Я вошел в крошечный предбанник перед операционной, где анестезиолог Конор возился со своими снадобьями. Испытывая почти непреодолимый страх, я всеми силами держался за остатки решимости, которая все еще вела меня вперед. Я чувствовал, что операция наезжает на меня, как железнодорожный состав. Осталось всего несколько секунд.
В боевой ситуации принято ценить мужество, но перед лицом неизбежности важнее оказывается простое хладнокровие. Оно нужнее всего не только когда карты ложатся в вашу пользу, но и когда судьба явно против вас.
Конор хорошо справился со своими обязанностями, хотя ему пришлось повозиться с моей костистой спиной, тем более что мое беспокойство очень мешало ему работать. В какой-то момент игла попала в ребро и вызвала невыносимую боль. Я начал сдавать, но тут эта процедура закончилась, и я потерял сознание.
Тем временем мою Гейл ожидало томительное бдение – из операционной я должен был появиться почти через 24 часа. С самого начала операции ей звонили и писали проникнутые заботой и состраданием эсэмэски самые разные люди. Впрочем, все они знали, что в этой ситуации самым лучшим признаком будет отсутствие каких-либо новостей, и чем дольше продлится операция, тем больше у меня будет шансов на жизнь.
Час следовал за часом. Через пять часов Гейл вышла прогуляться и столкнулась с Майком, который тоже вышел размяться. Он сказал, что операция на желудке прошла нормально. Теперь нужно было меня повернуть и начать вскрытие грудной клетки. По крайней мере, уже было ясно, что операцию не прекратят раньше времени.
Прошло еще пять часов. Майк появился снова и сказал Гейл, что, хотя операция была очень сложной, завершилась она полным успехом. Она вбежала, чтобы меня увидеть. Я был, как она потом рассказывала, скорее мертв, чем жив. И все-таки она разослала всем моим друзьям мейлы со словами, что Майк совершил чудо.

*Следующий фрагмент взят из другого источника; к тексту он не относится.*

-- pv_equiv track=rewrite | github.com/humancipher/Programming_Contest | Programming_Contest/AtCoder/ABC/ABC_001-099/ABC_030-039/ABC_031/ABC_031_C.py | solve
-- ===== SOURCE A (Python) =====
-- INF = 2501
--
-- def solve(A,N):
--     taka_ans = -INF
--     for i in range(N): #高橋の選択
--         taka_tmp = 0
--         taka,aoki = 0,0
--         aoki_max = -INF
--         for j in range(N): #青木の選択
--             if i == j:
--                 continue
--             else:
--                 taka,aoki = 0,0
--                 for k in range(min(i,j),max(i,j)+1):
--                     if (k - min(i,j)) % 2 == 0:
--                         taka += A[k]
--                     else:
--                         aoki += A[k]
--                 if aoki_max < aoki:
--                     aoki_max = aoki
--                     taka_tmp = taka
--         taka_ans = max(taka_ans,taka_tmp)
--     return taka_ans
-- ===== SOURCE B (Python) =====
-- INF = 2501
--
-- def solve(A, N):
--     # parity-split prefix sums: ev[t]/od[t] = sum of A[k] for k < t with k even/odd
--     ev = [0]
--     od = [0]
--     for k in range(len(A)):
--         ev.append(ev[-1] + (A[k] if k % 2 == 0 else 0))
--         od.append(od[-1] + (A[k] if k % 2 == 1 else 0))
--     taka_ans = -INF
--     for i in range(N):
--         taka_tmp = 0
--         aoki_max = -INF
--         for j in range(N):
--             if i == j:
--                 continue
--             l, r = (i, j) if i < j else (j, i)
--             e = ev[r + 1] - ev[l]
--             o = od[r + 1] - od[l]
--             taka, aoki = (e, o) if l % 2 == 0 else (o, e)
--             if aoki_max < aoki:
--                 aoki_max = aoki
--                 taka_tmp = taka
--         taka_ans = max(taka_ans, taka_tmp)
--     return taka_ans
-- ===== Notes on version B (the rewrite author's own statement) =====
-- stated objective: faster
-- what changed: B precomputes parity-split prefix sums once so each (i,j) pair's Takahashi/Aoki segment sums are two O(1) prefix differences instead of A's O(N) inner re-summation loop; intended as faster (a timing run measured ~30x at n=1024, the largest size both finished; unconfirmed at larger sizes).
import Mathlib
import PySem

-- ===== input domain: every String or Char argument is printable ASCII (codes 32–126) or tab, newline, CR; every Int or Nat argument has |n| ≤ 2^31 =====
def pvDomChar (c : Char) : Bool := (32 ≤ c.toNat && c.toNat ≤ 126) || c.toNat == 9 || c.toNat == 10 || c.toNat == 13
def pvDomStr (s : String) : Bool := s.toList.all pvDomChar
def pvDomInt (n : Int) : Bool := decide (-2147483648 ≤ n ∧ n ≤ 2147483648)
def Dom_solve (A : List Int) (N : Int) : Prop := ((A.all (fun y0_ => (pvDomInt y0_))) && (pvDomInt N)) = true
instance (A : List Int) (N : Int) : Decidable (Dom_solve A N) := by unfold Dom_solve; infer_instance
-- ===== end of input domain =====

-- B replaces A's inner segment re-summation by parity-split prefix sums (one prefix-difference per pair); intended as faster (timing run measured ~30x at n=1024, unconfirmed at larger sizes).

-- ===== PORT A =====
def solve (A : List Int) (N : Int) : Int :=
  (PySem.List.pyRange 0 N 1).foldl (fun taka_ans i =>
    let inner := (PySem.List.pyRange 0 N 1).foldl (fun (s : Int × Int) j =>
      -- s = (taka_tmp, aoki_max)
      if i = j then s
      else
        let ta := (PySem.List.pyRange (min i j) (max i j + 1) 1).foldl
          (fun (p : Int × Int) k =>
            if PySem.Int.mod (k - min i j) 2 = 0 then (p.1 + PySem.List.pyGetD A k 0, p.2)
            else (p.1, p.2 + PySem.List.pyGetD A k 0)) (0, 0)
        if s.2 < ta.2 then (ta.1, ta.2) else s) (0, -2501)
    max taka_ans inner.1) (-2501)

-- ===== PORT B =====
def solve_alt (A : List Int) (N : Int) : Int :=
  let pre := (PySem.List.pyRange 0 (A.length : Int) 1).foldl (fun (p : List Int × List Int) k =>
      (p.1 ++ [PySem.List.pyGetD p.1 (-1) 0 +
                 (if PySem.Int.mod k 2 = 0 then PySem.List.pyGetD A k 0 else 0)],
       p.2 ++ [PySem.List.pyGetD p.2 (-1) 0 +
                 (if PySem.Int.mod k 2 = 1 then PySem.List.pyGetD A k 0 else 0)]))
    ([0], [0])
  let ev := pre.1
  let od := pre.2
  (PySem.List.pyRange 0 N 1).foldl (fun taka_ans i =>
    let inner := (PySem.List.pyRange 0 N 1).foldl (fun (s : Int × Int) j =>
      if i = j then s
      else
        let l := if i < j then i else j
        let r := if i < j then j else i
        let e := PySem.List.pyGetD ev (r + 1) 0 - PySem.List.pyGetD ev l 0
        let o := PySem.List.pyGetD od (r + 1) 0 - PySem.List.pyGetD od l 0
        let ta := if PySem.Int.mod l 2 = 0 then (e, o) else (o, e)
        if s.2 < ta.2 then (ta.1, ta.2) else s) (0, -2501)
    max taka_ans inner.1) (-2501)

-- ===== PRECONDITION & SPEC =====
-- Pre_ excludes exactly the inputs where A raises IndexError: N ≥ 2 with fewer than N list elements.
def Pre_solve (A : List Int) (N : Int) : Prop := N ≤ (A.length : Int) ∨ N ≤ 1
instance (A : List Int) (N : Int) : Decidable (Pre_solve A N) := by unfold Pre_solve; infer_instance
def pvWitness_solve : List Int × Int := ([3, -1, 4, 1], 4)

def Spec_solve (A : List Int) (N : Int) (out : Int) : Prop := out = solve_alt A N
instance (A : List Int) (N : Int) (out : Int) : Decidable (Spec_solve A N out) := by unfold Spec_solve; infer_instance

-- ===== CLAIM (what is proved, stated in full; the proofs are below) =====
def Claim_equal_solve : Prop := ∀ (A : List Int) (N : Int), Dom_solve A N → Pre_solve A N → Spec_solve A N (solve A N)

-- ===== LEMMAS AND PROOFS =====

def Epre (A : List Int) : Nat → Int
  | 0 => 0
  | t+1 => Epre A t + (if (t : Int) % 2 = 0 then PySem.List.pyGetD A (t : Int) 0 else 0)

def Opre (A : List Int) : Nat → Int
  | 0 => 0
  | t+1 => Opre A t + (if (t : Int) % 2 = 1 then PySem.List.pyGetD A (t : Int) 0 else 0)

theorem pre_build (A : List Int) (n : Nat) :
    (PySem.List.pyRange 0 (n : Int) 1).foldl (fun (p : List Int × List Int) k =>
      (p.1 ++ [PySem.List.pyGetD p.1 (-1) 0 +
                 (if PySem.Int.mod k 2 = 0 then PySem.List.pyGetD A k 0 else 0)],
       p.2 ++ [PySem.List.pyGetD p.2 (-1) 0 +
                 (if PySem.Int.mod k 2 = 1 then PySem.List.pyGetD A k 0 else 0)]))
      ([0], [0])
    = ((List.range (n+1)).map (Epre A), (List.range (n+1)).map (Opre A)) := by
  induction n with
  | zero => simp [PySem.List.pyRange_one_eq_nil, Epre, Opre]
  | succ m ih =>
    have h1 : ((m : Int) + 1) = (((m+1 : Nat)) : Int) := by push_cast; ring
    rw [show ((m+1 : Nat) : Int) = (m : Int) + 1 by push_cast; ring,
        PySem.List.pyRange_one_succ_right (by positivity), List.foldl_append, ih]
    simp only [List.foldl_cons, List.foldl_nil]
    rw [show (List.range (m+1)) = List.range m ++ [m] from List.range_succ]
    simp only [List.map_append, List.map_cons, List.map_nil,
      PySem.List.pyGetD_neg_one_append_singleton,
      PySem.Int.mod_eq_emod_of_pos (by norm_num : (0:Int) < 2)]
    rw [show (List.range (m+1+1)) = List.range (m+1) ++ [m+1] from List.range_succ,
        show (List.range (m+1)) = List.range m ++ [m] from List.range_succ]
    simp [Epre, Opre]

theorem pre_lookup_E (A : List Int) (t n : Nat) (h : t ≤ n) :
    PySem.List.pyGetD ((List.range (n+1)).map (Epre A)) (t : Int) 0 = Epre A t := by
  rw [PySem.List.pyGetD_natCast]
  rw [List.getD_eq_getElem?_getD]
  simp [Nat.lt_succ_of_le h]

theorem pre_lookup_O (A : List Int) (t n : Nat) (h : t ≤ n) :
    PySem.List.pyGetD ((List.range (n+1)).map (Opre A)) (t : Int) 0 = Opre A t := by
  rw [PySem.List.pyGetD_natCast]
  rw [List.getD_eq_getElem?_getD]
  simp [Nat.lt_succ_of_le h]

theorem seg_fold (A : List Int) (l d : Nat) :
    (PySem.List.pyRange (l : Int) ((l : Int) + (d : Int) + 1) 1).foldl
      (fun (p : Int × Int) k =>
        if PySem.Int.mod (k - (l : Int)) 2 = 0 then (p.1 + PySem.List.pyGetD A k 0, p.2)
        else (p.1, p.2 + PySem.List.pyGetD A k 0)) (0, 0)
    = if (l : Int) % 2 = 0 then
        (Epre A (l + d + 1) - Epre A l, Opre A (l + d + 1) - Opre A l)
      else
        (Opre A (l + d + 1) - Opre A l, Epre A (l + d + 1) - Epre A l) := by
  induction d with
  | zero =>
    simp only [Nat.cast_zero, add_zero, PySem.List.pyRange_one_singleton,
      List.foldl_cons, List.foldl_nil, sub_self]
    rw [PySem.Int.mod_eq_emod_of_pos (by norm_num : (0:Int) < 2)]
    simp only [Int.zero_emod, reduceIte]
    by_cases hp : (l : Int) % 2 = 0 <;>
      simp [hp, Epre, Opre]
  | succ m ih =>
    rw [show ((l : Int) + ((m+1 : Nat) : Int) + 1) = ((l : Int) + (m : Int) + 1) + 1 by
          push_cast; ring,
        PySem.List.pyRange_one_succ_right (by omega), List.foldl_append, ih]
    simp only [List.foldl_cons, List.foldl_nil]
    rw [PySem.Int.mod_eq_emod_of_pos (by norm_num : (0:Int) < 2)]
    have hc : (l : Int) + (m : Int) + 1 = (((l + m + 1 : Nat)) : Int) := by push_cast; ring
    rw [hc]
    have hE : Epre A (l + (m+1) + 1) = Epre A (l + m + 1) +
        (if ((l + m + 1 : Nat) : Int) % 2 = 0 then PySem.List.pyGetD A ((l + m + 1 : Nat) : Int) 0 else 0) := by
      show Epre A ((l + m + 1) + 1) = _; rw [Epre]
    have hO : Opre A (l + (m+1) + 1) = Opre A (l + m + 1) +
        (if ((l + m + 1 : Nat) : Int) % 2 = 1 then PySem.List.pyGetD A ((l + m + 1 : Nat) : Int) 0 else 0) := by
      show Opre A ((l + m + 1) + 1) = _; rw [Opre]
    have hcond : ((l + m + 1 : Nat) : Int) - (l : Int) = (m : Int) + 1 := by push_cast; ring
    rw [hcond, hE, hO]
    by_cases hp : (l : Int) % 2 = 0 <;> by_cases hm : ((m : Int) + 1) % 2 = 0 <;>
      simp only [hp, hm, if_true, if_false] <;>
      split_ifs <;>
      first
      | (exfalso; omega)
      | (simp only [Prod.mk.injEq]; constructor <;> ring)

theorem main_eq (A : List Int) (n : Nat) (hlen : n ≤ A.length ∨ n ≤ 1) :
    solve A (n : Int) = solve_alt A (n : Int) := by
  simp only [solve, solve_alt]
  rw [show (A.length : Int) = ((A.length : Nat) : Int) from rfl, pre_build A A.length]
  apply PySem.List.foldl_congr_mem
  intro acc i hi
  rw [PySem.List.mem_pyRange_one] at hi
  congr 2
  apply PySem.List.foldl_congr_mem
  intro s j hj
  rw [PySem.List.mem_pyRange_one] at hj
  by_cases hij : i = j
  · simp [hij]
  · simp only [hij, reduceIte]
    have hlt : min i j < max i j := min_lt_max.mpr hij
    have h0 : 0 ≤ min i j := by omega
    have hne : i ≠ j := hij
    have hmax : (max i j : Int) < (A.length : Int) := by omega
    rw [show min i j = ((min i j).toNat : Int) from by omega,
        show max i j + 1 = ((min i j).toNat : Int) + ((max i j - min i j).toNat : Int) + 1 from by omega,
        seg_fold A (min i j).toNat (max i j - min i j).toNat]
    rw [show (if i < j then i else j) = ((min i j).toNat : Int) from by split <;> omega,
        show (if i < j then j else i) + 1 = (((min i j).toNat + (max i j - min i j).toNat + 1 : Nat) : Int) from by push_cast; split <;> omega]
    rw [pre_lookup_E A _ A.length (by omega), pre_lookup_E A _ A.length (by omega),
        pre_lookup_O A _ A.length (by omega), pre_lookup_O A _ A.length (by omega)]
    try rw [PySem.Int.mod_eq_emod_of_pos (by norm_num : (0:Int) < 2)]


-- ===== VERDICT (by name: the statement is the Claim_ definition above) =====
theorem solve_spec : Claim_equal_solve := by
  intro A N _ hpre
  unfold Spec_solve
  unfold Pre_solve at hpre
  by_cases h : 0 ≤ N
  · rw [show N = (N.toNat : Int) by omega]; exact main_eq A N.toNat (by omega)
  · simp only [solve, solve_alt, PySem.List.pyRange_one_eq_nil (by omega : N ≤ 0), List.foldl_nil]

Операция и в самом деле была тяжелой, так что меня оставили под воздействием наркоза, и всю ночь дыхание обеспечивалось специальным аппаратом. Гейл была потрясена тем, как бдительно и заботливо ко мне относился персонал в реанимации. Примерно в шесть они решили осторожно меня разбудить. Я вернулся к жизни совсем не так, как это было в Нью-Йорке.
В тот раз я проснулся на ярком свету, направленном мне прямо в лицо. Я помню, мне показалось, что я загораю на солнце. На этот раз я ощущал себя на дне сумрачного моря, а свет был где-то далеко вверху, приглушенный, мерцающий, едва пробивающийся сквозь волнующуюся поверхность.
Постепенно свет приблизился, и я услышал какие-то звуки. Чей-то голос произнес: «Дело сделано. Операция прошла успешно». В ту же секунду я обрел покой.
Затем я ощутил у себя во рту вентиляционную трубку, толстую и какую-то корявую. Начался кашель, я почувствовал спазмы и ужасную боль в горле – в том месте, где шланг соприкасался со свежей раной. Чем больше я кашлял, тем злее была боль, пока не стала просто невыносимой, буквально неописуемой.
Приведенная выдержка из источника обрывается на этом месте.